Pourquoi cette cherté? Il faut un savoir-faire de longue haleine pour planter les bulbes à la saison exacte (généralement en août), et au bon endroit. Seuls des doigts menus et agiles sont capables d’en recueillir les pistils avant le lever du soleil - au premier rayon, les stigmates se mettent à enfler, perdant illico leurs vertus médicinales qu’on dit anticancéreuses. Leur flaveur ambiguë s’en étiole aussi. Celle-ci vous imprègne d’emblée les narines et les papilles d’une mixture qui évoque le musc, le miel biblique et la curcumine des currys indiens.

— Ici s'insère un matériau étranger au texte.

-- pv_equiv track=rewrite | github.com/tehhuu/Atcoder | ABC/110/110-C2.py | norm_s
-- ===== SOURCE A (Python) =====
-- def norm_s(S):
--     num = 97
--     al_dict = {}
--     new = ''
--     for i, moji in enumerate(S):
--         if moji not in al_dict:
--             al_dict[moji] = i
--             new += chr(num)
--             num += 1
--         else:
--             new += new[al_dict[moji]]
--
--     return new
-- ===== SOURCE B (Python) =====
-- def norm_s(S):
--     # closed form per distinct character: its letter is chr(97 + number of
--     # distinct characters occurring strictly before its first occurrence
--     letter = {c: chr(97 + len(set(S[:S.index(c)]))) for c in set(S)}
--     return ''.join(letter[c] for c in S)
-- ===== Notes on version B (the rewrite author's own statement) =====
-- stated objective: alternative
-- what changed: Replaces A's single stateful pass (a growing dict of first-occurrence indices plus back-indexing into the partially built output new[al_dict[c]] and a running letter counter) with a stateless closed form: each distinct character's letter is chr(97 + len(set(S[:S.index(c)]))), tabulated once over set(S) and then applied; no incremental counter or partial-output indexing.
import Mathlib
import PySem

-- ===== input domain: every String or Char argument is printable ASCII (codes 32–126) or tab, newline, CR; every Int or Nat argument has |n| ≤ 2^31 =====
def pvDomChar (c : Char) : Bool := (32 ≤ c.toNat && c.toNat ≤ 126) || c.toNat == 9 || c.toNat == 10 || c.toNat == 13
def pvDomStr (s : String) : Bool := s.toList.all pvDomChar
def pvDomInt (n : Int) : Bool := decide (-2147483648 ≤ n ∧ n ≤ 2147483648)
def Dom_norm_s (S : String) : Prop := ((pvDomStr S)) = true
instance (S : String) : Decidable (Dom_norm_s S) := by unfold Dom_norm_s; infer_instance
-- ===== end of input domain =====

-- B replaces A's interleaved dict+back-indexing pass by a per-character closed form:
-- each character's letter is 97 + the number of distinct characters before its first occurrence.


-- ===== PORT A =====
-- loop body of A: state (num, al_dict, new); al_dict maps a char to its first-occurrence index
def normAStep (st : Int × PySem.Dict Char Int × List Char) (p : Int × Char) :
    Int × PySem.Dict Char Int × List Char :=
  if st.2.1.contains p.2 = false then
    (st.1 + 1, st.2.1.insert p.2 p.1, st.2.2 ++ [Char.ofNat st.1.toNat])
  else
    -- new[al_dict[moji]]: the index is always in range, so Python never raises; the 'a' default is dead code
    (st.1, st.2.1, st.2.2 ++ [(PySem.List.pyGet? st.2.2 (st.2.1.getD p.2 0)).getD 'a'])

def norm_s (S : String) : String :=
  String.ofList ((PySem.List.enumerate S.toList 0).foldl normAStep
    (97, PySem.Dict.empty, [])).2.2

-- ===== PORT B =====
-- chr(97 + len(set(S[:S.index(c)]))); S.index(c) never raises since c is drawn from S
def normBLetter (l : List Char) (c : Char) : Char :=
  Char.ofNat (97 +
    (PySem.Set.ofList (PySem.List.slice l none
      (some (((PySem.List.index? l c).getD 0 : Nat) : Int)))).length)

-- letter = {c: chr(97+len(set(S[:S.index(c)]))) for c in set(S)}; the result only LOOKS UP
-- this dict, so its value is independent of Python's set iteration order (ported in
-- first-occurrence order). letter[c] never raises (every c of S is a key): 'a' default is dead code
def norm_s_alt (S : String) : String :=
  let letter := (PySem.Set.ofList S.toList).foldl
    (fun d c => d.insert c (normBLetter S.toList c)) PySem.Dict.empty
  String.ofList (S.toList.map (fun c => letter.getD c 'a'))

-- ===== PRECONDITION & SPEC =====
def Spec_norm_s (S : String) (out : String) : Prop := out = norm_s_alt S
instance (S : String) (out : String) : Decidable (Spec_norm_s S out) := by unfold Spec_norm_s; infer_instance

-- ===== CLAIM (what is proved, stated in full; the proofs are below) =====
def Claim_equal_norm_s : Prop := ∀ (S : String), Dom_norm_s S → Spec_norm_s S (norm_s S)

-- ===== LEMMAS AND PROOFS =====

-- the closed form of B at a character not yet seen: its first occurrence is right here
theorem normBLetter_fresh (pref rest : List Char) (c : Char) (hc : c ∉ pref) :
    normBLetter (pref ++ c :: rest) c = Char.ofNat (97 + (PySem.Set.ofList pref).length) := by
  have hidx : PySem.List.index? (pref ++ c :: rest) c = some pref.length := by
    rw [PySem.List.index?_eq_some_iff]
    exact ⟨pref, rest, rfl, rfl, hc⟩
  unfold normBLetter
  rw [hidx]
  simp only [Option.getD_some]
  rw [PySem.List.slice_to_natCast, List.take_left]

-- A's loop over the remaining suffix, with the processed prefix's state characterised
theorem norm_loop_eq (rest : List Char) (l pref : List Char) (hl : l = pref ++ rest)
    (num : Int) (d : PySem.Dict Char Int) (new : List Char)
    (h1 : num = 97 + ((PySem.Set.ofList pref).length : Int))
    (h2 : ∀ c, d.get? c = (PySem.List.index? pref c).map (fun n => (n : Int)))
    (h3 : new = pref.map (normBLetter l)) :
    ((PySem.List.enumerate rest (pref.length : Int)).foldl normAStep (num, d, new)).2.2
      = l.map (normBLetter l) := by
  induction rest generalizing pref num d new with
  | nil =>
    rw [List.append_nil] at hl
    subst hl
    simpa [PySem.List.enumerate] using h3
  | cons c rest ih =>
    rw [PySem.List.enumerate_cons, List.foldl_cons]
    by_cases hc : c ∈ pref
    · -- seen before: else branch, A copies new[al_dict[c]]
      obtain ⟨n, hn⟩ : ∃ n, PySem.List.index? pref c = some n :=
        Option.isSome_iff_exists.mp ((PySem.List.index?_isSome_iff pref c).2 hc)
      obtain ⟨hk, hget, -⟩ := PySem.List.getElem_of_index?_eq_some hn
      have hcont : d.contains c = true := by
        rw [PySem.Dict.contains_eq_isSome_get?, h2, hn]; rfl
      have hgd : d.getD c 0 = (n : Int) := by
        rw [PySem.Dict.getD_eq_get?_getD, h2, hn]; rfl
      have hstep : normAStep (num, d, new) ((pref.length : Int), c)
          = (num, d, new ++ [normBLetter l c]) := by
        unfold normAStep
        rw [hcont, if_neg (by simp)]
        rw [hgd, PySem.List.pyGet?_natCast, h3, List.getElem?_map,
          List.getElem?_eq_getElem hk, hget]
        rfl
      rw [hstep]
      have hset : PySem.Set.ofList (pref ++ [c]) = PySem.Set.ofList pref := by
        rw [PySem.Set.ofList_append_singleton,
          PySem.Set.add_of_mem ((PySem.Set.mem_ofList pref c).2 hc)]
      have h2' : ∀ c', d.get? c' = (PySem.List.index? (pref ++ [c]) c').map (fun n => (n : Int)) := by
        intro c'
        by_cases hc' : c' ∈ pref
        · rw [PySem.List.index?_append_of_mem _ hc', h2]
        · rw [h2, (PySem.List.index?_eq_none_iff pref c').2 hc',
            (PySem.List.index?_eq_none_iff (pref ++ [c]) c').2 (by
              intro hmem
              rcases List.mem_append.1 hmem with h | h
              · exact hc' h
              · simp at h; exact hc' (h ▸ hc))]
      have := ih (pref ++ [c])
        (by rw [hl]; simp) num d (new ++ [normBLetter l c])
        (by rw [hset]; exact h1) h2'
        (by rw [h3, List.map_append]; rfl)
      rw [List.length_append, List.length_singleton] at this
      push_cast at this
      exact this
    · -- unseen: then branch, A assigns the next letter and records the index
      have hcont : d.contains c = false := by
        rw [PySem.Dict.contains_eq_isSome_get?, h2,
          (PySem.List.index?_eq_none_iff pref c).2 hc]; rfl
      have hstep : normAStep (num, d, new) ((pref.length : Int), c)
          = (num + 1, d.insert c (pref.length : Int), new ++ [Char.ofNat num.toNat]) := by
        unfold normAStep
        rw [hcont, if_pos rfl]
      rw [hstep]
      have hchr : Char.ofNat num.toNat = normBLetter l c := by
        rw [hl, normBLetter_fresh pref rest c hc]
        congr 1
        omega
      have hset : PySem.Set.ofList (pref ++ [c]) = PySem.Set.ofList pref ++ [c] := by
        rw [PySem.Set.ofList_append_singleton,
          PySem.Set.add_of_not_mem (fun h => hc ((PySem.Set.mem_ofList pref c).1 h))]
      have h2' : ∀ c', (d.insert c (pref.length : Int)).get? c'
          = (PySem.List.index? (pref ++ [c]) c').map (fun n => (n : Int)) := by
        intro c'
        by_cases he : c' = c
        · subst he
          rw [PySem.Dict.get?_insert_self, PySem.List.index?_append_singleton_self pref c' hc]
          rfl
        · rw [PySem.Dict.get?_insert_of_ne _ _ he, h2]
          by_cases hc' : c' ∈ pref
          · rw [PySem.List.index?_append_of_mem _ hc']
          · rw [(PySem.List.index?_eq_none_iff pref c').2 hc',
              (PySem.List.index?_eq_none_iff (pref ++ [c]) c').2 (by
                intro hmem
                rcases List.mem_append.1 hmem with h | h
                · exact hc' h
                · simp at h; exact he h)]
      have := ih (pref ++ [c])
        (by rw [hl]; simp) (num + 1) (d.insert c (pref.length : Int))
        (new ++ [Char.ofNat num.toNat])
        (by rw [hset]; simp; omega) h2'
        (by rw [h3, List.map_append, hchr]; rfl)
      rw [List.length_append, List.length_singleton] at this
      push_cast at this
      exact this

-- B's memo dict just tabulates the closed form on the distinct characters
theorem letter_getD (l : List Char) (c : Char) (hc : c ∈ l) :
    ((PySem.Set.ofList l).foldl (fun d c => d.insert c (normBLetter l c))
        PySem.Dict.empty).getD c 'a' = normBLetter l c := by
  have hitems := PySem.Dict.items_foldl_insert_fresh (PySem.Set.ofList l)
    (fun x => x) (fun x => normBLetter l x) PySem.Dict.empty
    (by intro a _; rw [PySem.Dict.contains_empty])
    (by simpa using PySem.Set.nodup_ofList l)
  refine PySem.Dict.getD_of_mem_items _ ?_ ?_ 'a'
  · rw [hitems]
    simp only [PySem.Dict.items, PySem.Dict.empty, List.nil_append, List.mem_map]
    exact ⟨c, (PySem.Set.mem_ofList l c).2 hc, rfl⟩
  · exact PySem.Dict.nodup_keys_foldl_insert _ _ _ (by simp [PySem.Dict.keys, PySem.Dict.empty, PySem.Dict.items])

-- ===== VERDICT (by name: the statement is the Claim_ definition above) =====
theorem norm_s_spec : Claim_equal_norm_s := by
  intro S _
  unfold Spec_norm_s norm_s norm_s_alt
  have h := norm_loop_eq S.toList S.toList [] rfl 97 PySem.Dict.empty []
    (by simp [PySem.Set.ofList])
    (by intro c; simp [PySem.Dict.get?_empty, PySem.List.index?])
    rfl
  simp only [List.length_nil, Nat.cast_zero] at h
  rw [h]
  exact congrArg String.ofList (List.map_congr_left
    (fun c hc => (letter_getD S.toList c hc).symm))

Du safran, on en cultive aussi en Suisse depuis le moyen âge. A Mund, notamment, en Valais, ce qui ajoute un mystère supplémentaire au cher Vieux Canton. Or, par l’édition de Terre & Nature du 21 octobre, j’apprends par l’excellent Daniel Aubort qu’une de ses collègues photographes s’est créé à son tour une petite safranière «sur les hauts de Lausanne». Où, plus précisément? On nous répond par un sourire muet de champignonneur. Vus les chiffres indiqués en haut, ça se comprend. Bûchant et bêchant seule sur son lopinet vaudois expérimental, Martine Devolz ne destinerait ses récoltes d’or rouge qu’à la fabrication d’une «huile pour le corps». Un onguent balsamique, comme en offriraient les Rois mages.